EXTRACTED RECORDS.
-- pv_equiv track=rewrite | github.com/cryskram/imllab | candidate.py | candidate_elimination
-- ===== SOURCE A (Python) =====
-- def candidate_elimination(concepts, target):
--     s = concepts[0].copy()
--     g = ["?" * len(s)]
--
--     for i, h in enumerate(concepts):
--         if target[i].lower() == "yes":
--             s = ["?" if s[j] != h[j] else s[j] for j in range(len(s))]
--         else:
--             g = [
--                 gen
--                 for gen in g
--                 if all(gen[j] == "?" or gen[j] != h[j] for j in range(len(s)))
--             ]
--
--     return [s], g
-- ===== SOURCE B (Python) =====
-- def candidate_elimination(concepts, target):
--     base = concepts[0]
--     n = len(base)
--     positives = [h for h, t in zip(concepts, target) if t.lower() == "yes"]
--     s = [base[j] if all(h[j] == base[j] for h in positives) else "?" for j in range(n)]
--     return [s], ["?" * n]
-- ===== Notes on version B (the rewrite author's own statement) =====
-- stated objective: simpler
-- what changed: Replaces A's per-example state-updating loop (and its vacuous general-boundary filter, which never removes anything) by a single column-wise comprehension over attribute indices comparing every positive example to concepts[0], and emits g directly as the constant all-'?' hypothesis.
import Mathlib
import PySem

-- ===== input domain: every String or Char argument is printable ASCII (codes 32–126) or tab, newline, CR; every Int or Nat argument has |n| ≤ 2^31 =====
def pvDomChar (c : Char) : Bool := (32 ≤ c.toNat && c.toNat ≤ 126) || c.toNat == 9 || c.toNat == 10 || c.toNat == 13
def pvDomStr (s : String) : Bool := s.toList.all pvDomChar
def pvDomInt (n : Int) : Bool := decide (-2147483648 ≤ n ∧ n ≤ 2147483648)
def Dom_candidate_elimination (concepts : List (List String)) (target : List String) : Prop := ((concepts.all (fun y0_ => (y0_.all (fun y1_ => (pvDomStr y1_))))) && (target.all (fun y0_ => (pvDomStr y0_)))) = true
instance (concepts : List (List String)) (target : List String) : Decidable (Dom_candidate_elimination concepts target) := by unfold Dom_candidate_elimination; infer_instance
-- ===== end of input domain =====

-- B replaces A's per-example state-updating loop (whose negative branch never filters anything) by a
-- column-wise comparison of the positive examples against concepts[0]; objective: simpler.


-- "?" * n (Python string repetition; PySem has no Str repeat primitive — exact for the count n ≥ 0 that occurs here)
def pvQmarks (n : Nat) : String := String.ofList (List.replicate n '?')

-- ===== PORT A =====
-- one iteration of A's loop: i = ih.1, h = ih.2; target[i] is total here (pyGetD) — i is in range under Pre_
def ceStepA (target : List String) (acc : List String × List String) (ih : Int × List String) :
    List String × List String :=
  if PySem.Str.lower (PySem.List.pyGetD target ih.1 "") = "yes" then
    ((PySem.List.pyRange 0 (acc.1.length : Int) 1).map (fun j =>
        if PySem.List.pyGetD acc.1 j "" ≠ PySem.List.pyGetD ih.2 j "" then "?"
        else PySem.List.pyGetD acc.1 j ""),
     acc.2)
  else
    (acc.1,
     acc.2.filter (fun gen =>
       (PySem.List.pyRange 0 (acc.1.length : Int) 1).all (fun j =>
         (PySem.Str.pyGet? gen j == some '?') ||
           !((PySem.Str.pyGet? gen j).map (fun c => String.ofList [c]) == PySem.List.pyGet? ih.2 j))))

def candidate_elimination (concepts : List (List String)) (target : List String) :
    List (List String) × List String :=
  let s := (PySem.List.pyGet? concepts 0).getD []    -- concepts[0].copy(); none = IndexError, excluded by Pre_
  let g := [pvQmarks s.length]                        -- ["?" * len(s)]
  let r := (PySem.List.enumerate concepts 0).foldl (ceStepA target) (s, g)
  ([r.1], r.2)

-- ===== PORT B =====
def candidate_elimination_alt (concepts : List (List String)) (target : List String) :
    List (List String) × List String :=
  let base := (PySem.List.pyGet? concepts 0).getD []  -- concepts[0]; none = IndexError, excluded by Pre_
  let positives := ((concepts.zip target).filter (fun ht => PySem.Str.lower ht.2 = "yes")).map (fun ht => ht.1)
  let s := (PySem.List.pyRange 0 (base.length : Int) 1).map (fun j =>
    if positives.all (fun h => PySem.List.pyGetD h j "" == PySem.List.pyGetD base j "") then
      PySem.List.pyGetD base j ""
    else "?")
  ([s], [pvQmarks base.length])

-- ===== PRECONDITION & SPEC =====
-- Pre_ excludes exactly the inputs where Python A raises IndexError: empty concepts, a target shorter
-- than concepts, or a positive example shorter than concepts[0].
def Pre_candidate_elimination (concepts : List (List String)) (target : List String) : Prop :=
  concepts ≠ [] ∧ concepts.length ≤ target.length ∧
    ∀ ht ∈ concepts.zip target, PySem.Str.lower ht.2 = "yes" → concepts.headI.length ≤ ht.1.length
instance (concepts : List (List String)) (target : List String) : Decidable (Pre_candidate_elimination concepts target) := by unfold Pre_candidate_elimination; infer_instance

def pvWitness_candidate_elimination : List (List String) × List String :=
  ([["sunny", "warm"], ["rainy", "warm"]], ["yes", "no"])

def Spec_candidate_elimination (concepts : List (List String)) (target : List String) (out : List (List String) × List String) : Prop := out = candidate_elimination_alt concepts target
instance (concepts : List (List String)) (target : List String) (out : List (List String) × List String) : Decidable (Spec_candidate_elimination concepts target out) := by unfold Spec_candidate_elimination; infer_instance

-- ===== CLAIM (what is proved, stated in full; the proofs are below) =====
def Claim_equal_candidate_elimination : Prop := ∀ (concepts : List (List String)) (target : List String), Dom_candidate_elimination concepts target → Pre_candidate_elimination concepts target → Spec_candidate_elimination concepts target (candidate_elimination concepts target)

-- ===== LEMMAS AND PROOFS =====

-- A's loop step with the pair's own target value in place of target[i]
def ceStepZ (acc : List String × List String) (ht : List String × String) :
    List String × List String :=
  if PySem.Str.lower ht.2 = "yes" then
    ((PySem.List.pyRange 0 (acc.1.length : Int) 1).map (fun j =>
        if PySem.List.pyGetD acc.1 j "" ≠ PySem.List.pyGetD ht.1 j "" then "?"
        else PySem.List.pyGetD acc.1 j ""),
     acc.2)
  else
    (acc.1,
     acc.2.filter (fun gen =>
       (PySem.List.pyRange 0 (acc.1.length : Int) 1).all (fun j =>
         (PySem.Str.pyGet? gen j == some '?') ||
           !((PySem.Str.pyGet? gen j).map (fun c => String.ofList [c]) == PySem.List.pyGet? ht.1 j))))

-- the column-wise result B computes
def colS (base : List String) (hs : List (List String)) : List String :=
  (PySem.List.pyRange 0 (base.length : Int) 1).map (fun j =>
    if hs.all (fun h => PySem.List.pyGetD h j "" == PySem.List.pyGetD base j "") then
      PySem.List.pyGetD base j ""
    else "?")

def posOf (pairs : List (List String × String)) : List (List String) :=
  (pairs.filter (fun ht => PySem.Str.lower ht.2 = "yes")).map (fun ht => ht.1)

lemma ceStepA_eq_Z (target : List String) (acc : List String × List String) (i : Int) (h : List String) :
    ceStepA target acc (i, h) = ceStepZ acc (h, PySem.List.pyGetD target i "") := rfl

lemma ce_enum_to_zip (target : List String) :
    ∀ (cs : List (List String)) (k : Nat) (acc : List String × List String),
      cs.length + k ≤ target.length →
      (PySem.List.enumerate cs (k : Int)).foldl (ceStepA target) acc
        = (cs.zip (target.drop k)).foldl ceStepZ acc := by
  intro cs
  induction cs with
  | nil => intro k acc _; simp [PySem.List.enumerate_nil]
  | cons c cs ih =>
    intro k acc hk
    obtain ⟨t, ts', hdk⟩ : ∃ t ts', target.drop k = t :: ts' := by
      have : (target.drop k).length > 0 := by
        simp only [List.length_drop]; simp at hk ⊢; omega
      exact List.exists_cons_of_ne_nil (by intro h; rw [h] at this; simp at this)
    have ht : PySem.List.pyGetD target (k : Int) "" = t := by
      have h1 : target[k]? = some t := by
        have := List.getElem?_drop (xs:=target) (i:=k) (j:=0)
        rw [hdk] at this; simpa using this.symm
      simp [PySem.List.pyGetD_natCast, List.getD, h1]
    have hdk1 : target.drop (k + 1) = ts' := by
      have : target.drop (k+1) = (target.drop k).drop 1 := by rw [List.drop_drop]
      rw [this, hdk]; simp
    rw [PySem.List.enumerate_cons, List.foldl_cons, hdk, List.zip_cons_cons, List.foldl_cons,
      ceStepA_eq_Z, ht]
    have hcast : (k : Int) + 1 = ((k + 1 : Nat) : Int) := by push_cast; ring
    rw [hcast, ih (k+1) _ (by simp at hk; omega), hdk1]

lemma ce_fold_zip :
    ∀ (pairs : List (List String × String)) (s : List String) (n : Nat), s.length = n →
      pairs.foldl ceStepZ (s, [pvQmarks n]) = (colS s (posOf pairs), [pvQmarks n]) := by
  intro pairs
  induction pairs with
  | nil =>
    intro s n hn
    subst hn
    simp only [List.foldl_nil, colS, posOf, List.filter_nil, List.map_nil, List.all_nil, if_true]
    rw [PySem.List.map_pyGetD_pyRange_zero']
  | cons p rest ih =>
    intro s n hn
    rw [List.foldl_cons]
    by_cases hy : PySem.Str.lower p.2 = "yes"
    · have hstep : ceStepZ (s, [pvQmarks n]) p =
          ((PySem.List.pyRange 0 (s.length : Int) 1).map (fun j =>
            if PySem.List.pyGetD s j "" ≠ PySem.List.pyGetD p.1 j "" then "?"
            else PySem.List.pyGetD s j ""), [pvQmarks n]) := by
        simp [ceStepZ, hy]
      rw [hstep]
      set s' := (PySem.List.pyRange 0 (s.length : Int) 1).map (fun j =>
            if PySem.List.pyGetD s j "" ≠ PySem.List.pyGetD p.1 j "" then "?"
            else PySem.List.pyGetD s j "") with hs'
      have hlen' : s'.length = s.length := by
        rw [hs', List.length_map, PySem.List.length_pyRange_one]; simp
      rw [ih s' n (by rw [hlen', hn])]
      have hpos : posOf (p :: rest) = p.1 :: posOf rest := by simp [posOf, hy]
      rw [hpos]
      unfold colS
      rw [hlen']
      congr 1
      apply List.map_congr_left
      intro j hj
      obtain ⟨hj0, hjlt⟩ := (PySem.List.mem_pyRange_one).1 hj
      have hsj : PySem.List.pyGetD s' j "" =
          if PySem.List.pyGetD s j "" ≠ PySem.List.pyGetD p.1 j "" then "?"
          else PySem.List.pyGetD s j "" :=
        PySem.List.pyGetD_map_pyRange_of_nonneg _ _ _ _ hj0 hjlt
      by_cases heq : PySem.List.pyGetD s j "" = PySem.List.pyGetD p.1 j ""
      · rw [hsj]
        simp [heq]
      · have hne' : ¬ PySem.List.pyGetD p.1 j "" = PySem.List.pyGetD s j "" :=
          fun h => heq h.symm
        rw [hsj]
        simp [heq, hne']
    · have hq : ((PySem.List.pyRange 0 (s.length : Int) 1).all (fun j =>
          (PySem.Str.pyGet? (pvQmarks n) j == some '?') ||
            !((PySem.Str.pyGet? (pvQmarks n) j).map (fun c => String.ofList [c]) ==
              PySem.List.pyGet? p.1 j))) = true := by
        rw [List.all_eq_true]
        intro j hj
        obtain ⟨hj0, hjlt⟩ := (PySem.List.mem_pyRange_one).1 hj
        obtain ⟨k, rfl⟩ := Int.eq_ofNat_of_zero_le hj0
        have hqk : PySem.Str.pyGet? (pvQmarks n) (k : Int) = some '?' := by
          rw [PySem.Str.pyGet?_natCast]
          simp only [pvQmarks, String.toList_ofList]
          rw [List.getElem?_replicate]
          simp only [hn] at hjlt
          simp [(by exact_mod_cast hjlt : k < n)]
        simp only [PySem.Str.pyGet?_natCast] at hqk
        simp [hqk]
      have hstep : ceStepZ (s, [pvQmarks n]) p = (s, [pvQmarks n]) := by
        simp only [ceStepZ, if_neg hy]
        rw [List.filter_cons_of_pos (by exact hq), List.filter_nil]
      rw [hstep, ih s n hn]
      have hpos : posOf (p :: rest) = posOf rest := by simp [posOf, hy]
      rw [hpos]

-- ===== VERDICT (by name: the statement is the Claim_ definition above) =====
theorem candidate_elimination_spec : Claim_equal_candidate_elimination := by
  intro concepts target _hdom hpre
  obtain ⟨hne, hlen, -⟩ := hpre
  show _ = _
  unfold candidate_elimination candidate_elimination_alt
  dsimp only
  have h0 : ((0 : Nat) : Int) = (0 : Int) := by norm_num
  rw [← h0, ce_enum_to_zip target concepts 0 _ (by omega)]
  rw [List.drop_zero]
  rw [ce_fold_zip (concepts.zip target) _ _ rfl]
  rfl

EXERCISE INSTRUCTIONS. Output, exactly and in full, the lines from the start of the entries above through the line that contains "n = len(base)".

FINISHED TASK.
-- pv_equiv track=rewrite | github.com/cryskram/imllab | candidate.py | candidate_elimination
-- ===== SOURCE A (Python) =====
-- def candidate_elimination(concepts, target):
--     s = concepts[0].copy()
--     g = ["?" * len(s)]
--
--     for i, h in enumerate(concepts):
--         if target[i].lower() == "yes":
--             s = ["?" if s[j] != h[j] else s[j] for j in range(len(s))]
--         else:
--             g = [
--                 gen
--                 for gen in g
--                 if all(gen[j] == "?" or gen[j] != h[j] for j in range(len(s)))
--             ]
--
--     return [s], g
-- ===== SOURCE B (Python) =====
-- def candidate_elimination(concepts, target):
--     base = concepts[0]
--     n = len(base)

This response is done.